Long story short: I upgraded to 2.1 with Android Motorola Cliq, it's rooted. But whenever I play one of my downloaded videos (avi), they only show a black screen, but with sound playing. I tried tons of vid players, same thing.

The video player plays the video with a black screen and sound. And the problem existed before I even rooted my phone, I thought rooting my phone was gonna fix this.

Any solutions?


----------



## Avascar (Jan 15, 2011)

...

......

bump...


----------



## DonaldG (Aug 23, 2007)

Hi Avascar - it looks like no one can help on this problem...


----------



## ebackhus (Apr 21, 2005)

avi is just a container, what's the codec?


----------



## Avascar (Jan 15, 2011)

Idk. Lol.


----------



## Go The Power (Mar 5, 2007)

Where are the movies being downloaded from? Are they being downloaded to the Android device or your PC?


----------



## Avascar (Jan 15, 2011)

My device. The problem happened when I upgraded to 2.1.

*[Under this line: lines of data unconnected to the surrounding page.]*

-- pv_equiv track=rewrite | github.com/haiduo/self_leetcode | shixi/python_code/全排列.py | permute3
-- ===== SOURCE A (Python) =====
-- from typing import List
--
-- def permute3(nums: List[int], k: int) -> List[List[int]]:
--     n = len(nums)
--     res = []
--     if len(nums) == 0:
--         return res
--     path = [] #借助系统栈空间，保存所需要的状态变量
--     used = [False]*n #初始化的时候都为false,表示这些数还没有被选择
--     def dfs(n, depth):
--         if depth == k:
--             res.append(path.copy())
--             return
--         for i in range(n):
--             if not used[i]:
--                 used[i] = True
--                 path.append(nums[i])
--                 dfs(n, depth + 1)
--                 used[i] = False
--                 path.pop()
--     dfs(n, 0)
--     return res
-- ===== SOURCE B (Python) =====
-- from typing import List
--
-- def permute3(nums: List[int], k: int) -> List[List[int]]:
--     if len(nums) == 0:
--         return []
--     def go(remaining, prefix):
--         if len(prefix) == k:
--             return [prefix]
--         out = []
--         for i in range(len(remaining)):
--             out += go(remaining[:i] + remaining[i+1:], prefix + [remaining[i]])
--         return out
--     return go(nums, [])
-- ===== Notes on version B (the rewrite author's own statement) =====
-- stated objective: simpler
-- what changed: Replaces A's used[] boolean array, mutable path and index-based DFS with a plain recursion on a shrinking list of remaining candidates and an immutable prefix.
import Mathlib
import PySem

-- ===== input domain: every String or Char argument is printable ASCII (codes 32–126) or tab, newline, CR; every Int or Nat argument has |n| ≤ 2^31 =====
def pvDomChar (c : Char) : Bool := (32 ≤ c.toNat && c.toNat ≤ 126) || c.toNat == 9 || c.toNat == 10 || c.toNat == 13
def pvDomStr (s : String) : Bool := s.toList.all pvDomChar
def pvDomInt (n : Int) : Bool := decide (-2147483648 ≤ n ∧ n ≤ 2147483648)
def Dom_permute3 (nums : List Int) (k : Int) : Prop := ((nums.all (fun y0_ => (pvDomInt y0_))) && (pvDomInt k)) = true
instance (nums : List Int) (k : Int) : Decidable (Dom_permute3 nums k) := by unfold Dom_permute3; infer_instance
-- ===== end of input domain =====

-- B replaces A's used[]/path[] index bookkeeping by a recursion on a shrinking
-- list of remaining candidates (objective: simpler; return values proved equal).

-- ===== PORT A =====
-- termination helper for the port's well-founded recursion (cited by decreasing_by)
theorem pvCountFalseSetLt (used : List Bool) (i : Nat)
    (h : used.getD i true = false) :
    (used.set i true).count false < used.count false := by
  induction used generalizing i with
  | nil => simp [List.getD] at h
  | cons b t ih =>
    cases i with
    | zero =>
      simp [List.getD] at h; subst h
      simp [List.count_cons]
    | succ j =>
      simp [List.getD] at h
      have := ih j (by simpa [List.getD] using h)
      cases b <;> simp [List.count_cons] <;> omega

mutual
-- dfs(n, depth) of A; the mutated res/path/used become explicit state, res is the return value
def permA_dfs (nums : List Int) (k : Int) (n : Nat) (used : List Bool)
    (path : List Int) (depth : Int) : List (List Int) :=
  if depth = k then [path]
  else permA_loop nums k n used path depth (List.range n)
termination_by (used.count false, n + 1)
decreasing_by
  simp only [List.length_range]
  exact Prod.Lex.right _ (Nat.lt_succ_self n)

-- the 'for i in range(n)' loop inside dfs (i always in range in Python; getD defaults are unreachable)
def permA_loop (nums : List Int) (k : Int) (n : Nat) (used : List Bool)
    (path : List Int) (depth : Int) (is : List Nat) : List (List Int) :=
  match is with
  | [] => []
  | i :: is' =>
    (if h : used.getD i true = false then
      permA_dfs nums k n (used.set i true) (path ++ [nums.getD i 0]) (depth + 1)
    else []) ++ permA_loop nums k n used path depth is'
termination_by (used.count false, is.length)
decreasing_by
  · exact Prod.Lex.left _ _ (pvCountFalseSetLt used i h)
  · exact Prod.Lex.right _ (Nat.lt_succ_self _)
end

def permute3 (nums : List Int) (k : Int) : List (List Int) :=
  if nums.length = 0 then []
  else permA_dfs nums k nums.length (List.replicate nums.length false) [] 0

-- ===== PORT B =====
mutual
-- go(remaining, prefix) of Source B ('prefix' is a Lean keyword, hence pfx)
def permB_go (k : Int) (remaining : List Int) (pfx : List Int) : List (List Int) :=
  if (pfx.length : Int) = k then [pfx]
  else permB_loop k remaining pfx 0
termination_by (remaining.length, remaining.length + 1)
decreasing_by
  exact Prod.Lex.right _ (by omega)

-- 'for i in range(len(remaining))' as a counter loop; remaining[:i]+remaining[i+1:] is take i ++ drop (i+1) (exact: i ≥ 0)
def permB_loop (k : Int) (remaining : List Int) (pfx : List Int) (j : Nat) : List (List Int) :=
  if h : j < remaining.length then
    permB_go k (remaining.take j ++ remaining.drop (j + 1)) (pfx ++ [remaining.getD j 0])
      ++ permB_loop k remaining pfx (j + 1)
  else []
termination_by (remaining.length, remaining.length - j)
decreasing_by
  · exact Prod.Lex.left _ _ (by simp [List.length_take, List.length_drop]; omega)
  · exact Prod.Lex.right _ (by omega)
end

def permute3_alt (nums : List Int) (k : Int) : List (List Int) :=
  if nums.length = 0 then []
  else permB_go k nums []

-- ===== PRECONDITION & SPEC =====
def Spec_permute3 (nums : List Int) (k : Int) (out : List (List Int)) : Prop := out = permute3_alt nums k
instance (nums : List Int) (k : Int) (out : List (List Int)) : Decidable (Spec_permute3 nums k out) := by unfold Spec_permute3; infer_instance

-- ===== CLAIM (what is proved, stated in full; the proofs are below) =====
def Claim_equal_permute3 : Prop := ∀ (nums : List Int) (k : Int), Dom_permute3 nums k → Spec_permute3 nums k (permute3 nums k)

-- ===== LEMMAS AND PROOFS =====

-- the indices A still regards as available, in increasing order
def pvUnused (used : List Bool) : List Nat :=
  (List.range used.length).filter (fun i => !used.getD i true)

theorem pvUnused_nodup (used : List Bool) : (pvUnused used).Nodup :=
  (List.nodup_range).filter _

theorem pvLoopA_eq (nums : List Int) (k : Int) (n : Nat) (used : List Bool)
    (path : List Int) (depth : Int) (is : List Nat) :
    permA_loop nums k n used path depth is =
      (is.filter (fun i => !used.getD i true)).flatMap
        (fun i => permA_dfs nums k n (used.set i true) (path ++ [nums.getD i 0]) (depth + 1)) := by
  induction is with
  | nil => rw [permA_loop]; simp
  | cons i is ih =>
    rw [permA_loop, ih, List.filter_cons]
    by_cases h : used.getD i true = false
    · rw [dif_pos h, if_pos (by simp; exact h), List.flatMap_cons]
    · have hb : used.getD i true = true := by
        cases hb2 : used.getD i true
        · exact absurd hb2 h
        · rfl
      rw [dif_neg h, if_neg (by simp; exact hb), List.nil_append]

theorem pvLoopB_eq (k : Int) (remaining pfx : List Int) :
    ∀ (m j : Nat), remaining.length - j = m →
    permB_loop k remaining pfx j =
      (List.range' j m).flatMap
        (fun j' => permB_go k (remaining.take j' ++ remaining.drop (j' + 1))
          (pfx ++ [remaining.getD j' 0])) := by
  intro m
  induction m with
  | zero =>
    intro j hj
    rw [permB_loop]
    simp [Nat.not_lt.mpr (by omega : remaining.length ≤ j)]
  | succ m ih =>
    intro j hj
    rw [permB_loop]
    have hlt : j < remaining.length := by omega
    simp only [hlt, dif_pos, List.range'_succ, List.flatMap_cons]
    rw [ih (j + 1) (by omega)]

theorem pvFlatMapPos {α β : Type} (d : α) :
    ∀ (l : List α) (F : Nat → List β) (G : α → List β),
    (∀ j, j < l.length → F j = G (l.getD j d)) →
    (List.range l.length).flatMap F = l.flatMap G := by
  intro l
  induction l with
  | nil => intro F G _; simp
  | cons a t ih =>
    intro F G h
    have h0 : F 0 = G a := by simpa using h 0 (by simp)
    simp only [List.length_cons, List.range_succ_eq_map, List.flatMap_cons,
      List.flatMap_map, h0]
    congr 1
    exact ih (fun j => F (Nat.succ j)) G (fun j hj => by simpa using h (j + 1) (by simpa using hj))

theorem pvFilterNeEraseIdx :
    ∀ (l : List Nat), l.Nodup → ∀ j, (hj : j < l.length) →
    l.filter (fun x => !(x == l.getD j 0)) = l.eraseIdx j := by
  intro l
  induction l with
  | nil => intro _ j hj; simp at hj
  | cons a t ih =>
    intro hnd j hj
    rcases List.nodup_cons.mp hnd with ⟨ha, hndt⟩
    cases j with
    | zero =>
      simp only [List.getD_eq_getElem _ _ hj, List.getElem_cons_zero,
        List.eraseIdx_cons_zero, List.filter_cons]
      rw [if_neg (by simp)]
      refine List.filter_eq_self.mpr ?_
      intro x hx
      have hxa : x ≠ a := fun he => ha (he ▸ hx)
      simp [hxa]
    | succ j =>
      have hjt : j < t.length := by simpa using hj
      simp only [List.getD_eq_getElem _ _ hj, List.getElem_cons_succ, List.eraseIdx_cons_succ]
      have haj : (a == t[j]) = false := by
        simp only [beq_eq_false_iff_ne, ne_eq]
        intro he; exact ha (he ▸ t.getElem_mem hjt)
      rw [List.filter_cons, if_pos (by simp [haj])]
      congr 1
      have := ih hndt j hjt
      rw [List.getD_eq_getElem _ _ hjt] at this
      exact this

theorem pvUnused_set (used : List Bool) (i : Nat) (hi : i < used.length) :
    pvUnused (used.set i true) =
      (pvUnused used).filter (fun x => !(x == i)) := by
  unfold pvUnused
  rw [List.filter_filter]
  rw [List.length_set]
  refine List.filter_congr ?_
  intro x hx
  have hxlt : x < used.length := List.mem_range.mp hx
  by_cases he : i = x
  · subst he
    simp [List.getD, List.getElem?_set, hi]
  · simp [List.getD, List.getElem?_set, he, Ne.symm he]

theorem pvMain (nums : List Int) (k : Int) :
    ∀ (cnt : Nat) (used : List Bool) (path : List Int),
    used.count false = cnt → used.length = nums.length →
    permA_dfs nums k nums.length used path (path.length : Int) =
      permB_go k ((pvUnused used).map (fun i => nums.getD i 0)) path := by
  intro cnt
  induction cnt using Nat.strong_induction_on with
  | _ cnt ih =>
    intro used path hcnt hlen
    rw [permA_dfs, permB_go]
    by_cases hk : (path.length : Int) = k
    · simp [hk]
    · simp only [hk, if_false]
      rw [pvLoopA_eq]
      rw [pvLoopB_eq k _ path ((pvUnused used).map (fun i => nums.getD i 0)).length 0 (by omega)]
      rw [(List.range_eq_range' (n := ((pvUnused used).map (fun i => nums.getD i 0)).length)).symm,
        List.length_map]
      have hfilter : (List.range nums.length).filter (fun i => !used.getD i true) = pvUnused used := by
        unfold pvUnused; rw [hlen]
      rw [hfilter]
      refine (pvFlatMapPos 0 (pvUnused used) _ _ ?_).symm
      intro j hj
      set i := (pvUnused used).getD j 0 with hi
      have himem : i ∈ pvUnused used := by
        rw [hi, List.getD_eq_getElem _ _ hj]; exact List.getElem_mem hj
      have himem' : i ∈ (List.range used.length).filter (fun i => !used.getD i true) := himem
      have hfm := List.mem_filter.mp himem'
      have hiprop : (!used.getD i true) = true := hfm.2
      have hiused : used.getD i true = false := by simpa using hiprop
      have hilt : i < used.length := List.mem_range.mp hfm.1
      have hval : ((pvUnused used).map (fun i => nums.getD i 0)).getD j 0 = nums.getD i 0 := by
        rw [List.getD_eq_getElem _ _ (by simpa using hj), List.getElem_map,
          hi, List.getD_eq_getElem _ _ hj]
      have herase : ((pvUnused used).map (fun i => nums.getD i 0)).take j ++
            ((pvUnused used).map (fun i => nums.getD i 0)).drop (j + 1) =
          (pvUnused (used.set i true)).map (fun i => nums.getD i 0) := by
        rw [← List.eraseIdx_eq_take_drop_succ, List.eraseIdx_map]
        rw [pvUnused_set used i hilt]
        congr 1
        exact (pvFilterNeEraseIdx (pvUnused used) (pvUnused_nodup used) j hj).symm
      rw [hval, herase]
      have hIH := ih ((used.set i true).count false)
        (hcnt ▸ pvCountFalseSetLt used i hiused)
        (used.set i true) (path ++ [nums.getD i 0]) rfl (by simp [hlen])
      have hdep : ((path ++ [nums.getD i 0]).length : Int) = (path.length : Int) + 1 := by
        simp
      rw [hdep] at hIH
      exact hIH.symm

theorem pvUnused_replicate (n : Nat) :
    pvUnused (List.replicate n false) = List.range n := by
  unfold pvUnused
  rw [List.length_replicate]
  refine List.filter_eq_self.mpr ?_
  intro x hx
  have hxn := List.mem_range.mp hx
  simp [List.getD, List.getElem?_replicate, hxn]

theorem pvMapGetDRange (nums : List Int) :
    (List.range nums.length).map (fun i => nums.getD i 0) = nums := by
  refine List.ext_getElem (by simp) ?_
  intro i h1 h2
  rw [List.getElem_map, List.getElem_range]
  exact List.getD_eq_getElem _ _ h2

-- ===== VERDICT (by name: the statement is the Claim_ definition above) =====
theorem permute3_spec : Claim_equal_permute3 := by
  intro nums k _
  unfold Spec_permute3 permute3 permute3_alt
  by_cases h : nums.length = 0
  · simp [h]
  · simp only [h, if_false]
    have := pvMain nums k ((List.replicate nums.length false).count false)
      (List.replicate nums.length false) [] rfl (by simp)
    simp only [List.length_nil, Nat.cast_zero, pvUnused_replicate, pvMapGetDRange] at this
    exact this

I also downloaded from my PC, and moved it to my device, the problem still exists.

Is there a way to watch movies flawlessly without degrading?


----------



## Camisado (Feb 2, 2011)

I downloaded a free app called arcmedia that allowed me to watch avi vids, but quality wasn't great tho, might be worth a try


----------



## pharoah (Aug 28, 2006)

rockplayer is what i would suggest for watching vids on android.


----------



## Avascar (Jan 15, 2011)

pharoah said:


> rockplayer is what i would suggest for watching vids on android.


Can't seem to find that in the android market. ._.
By the way, I can't play youtube videos either.


----------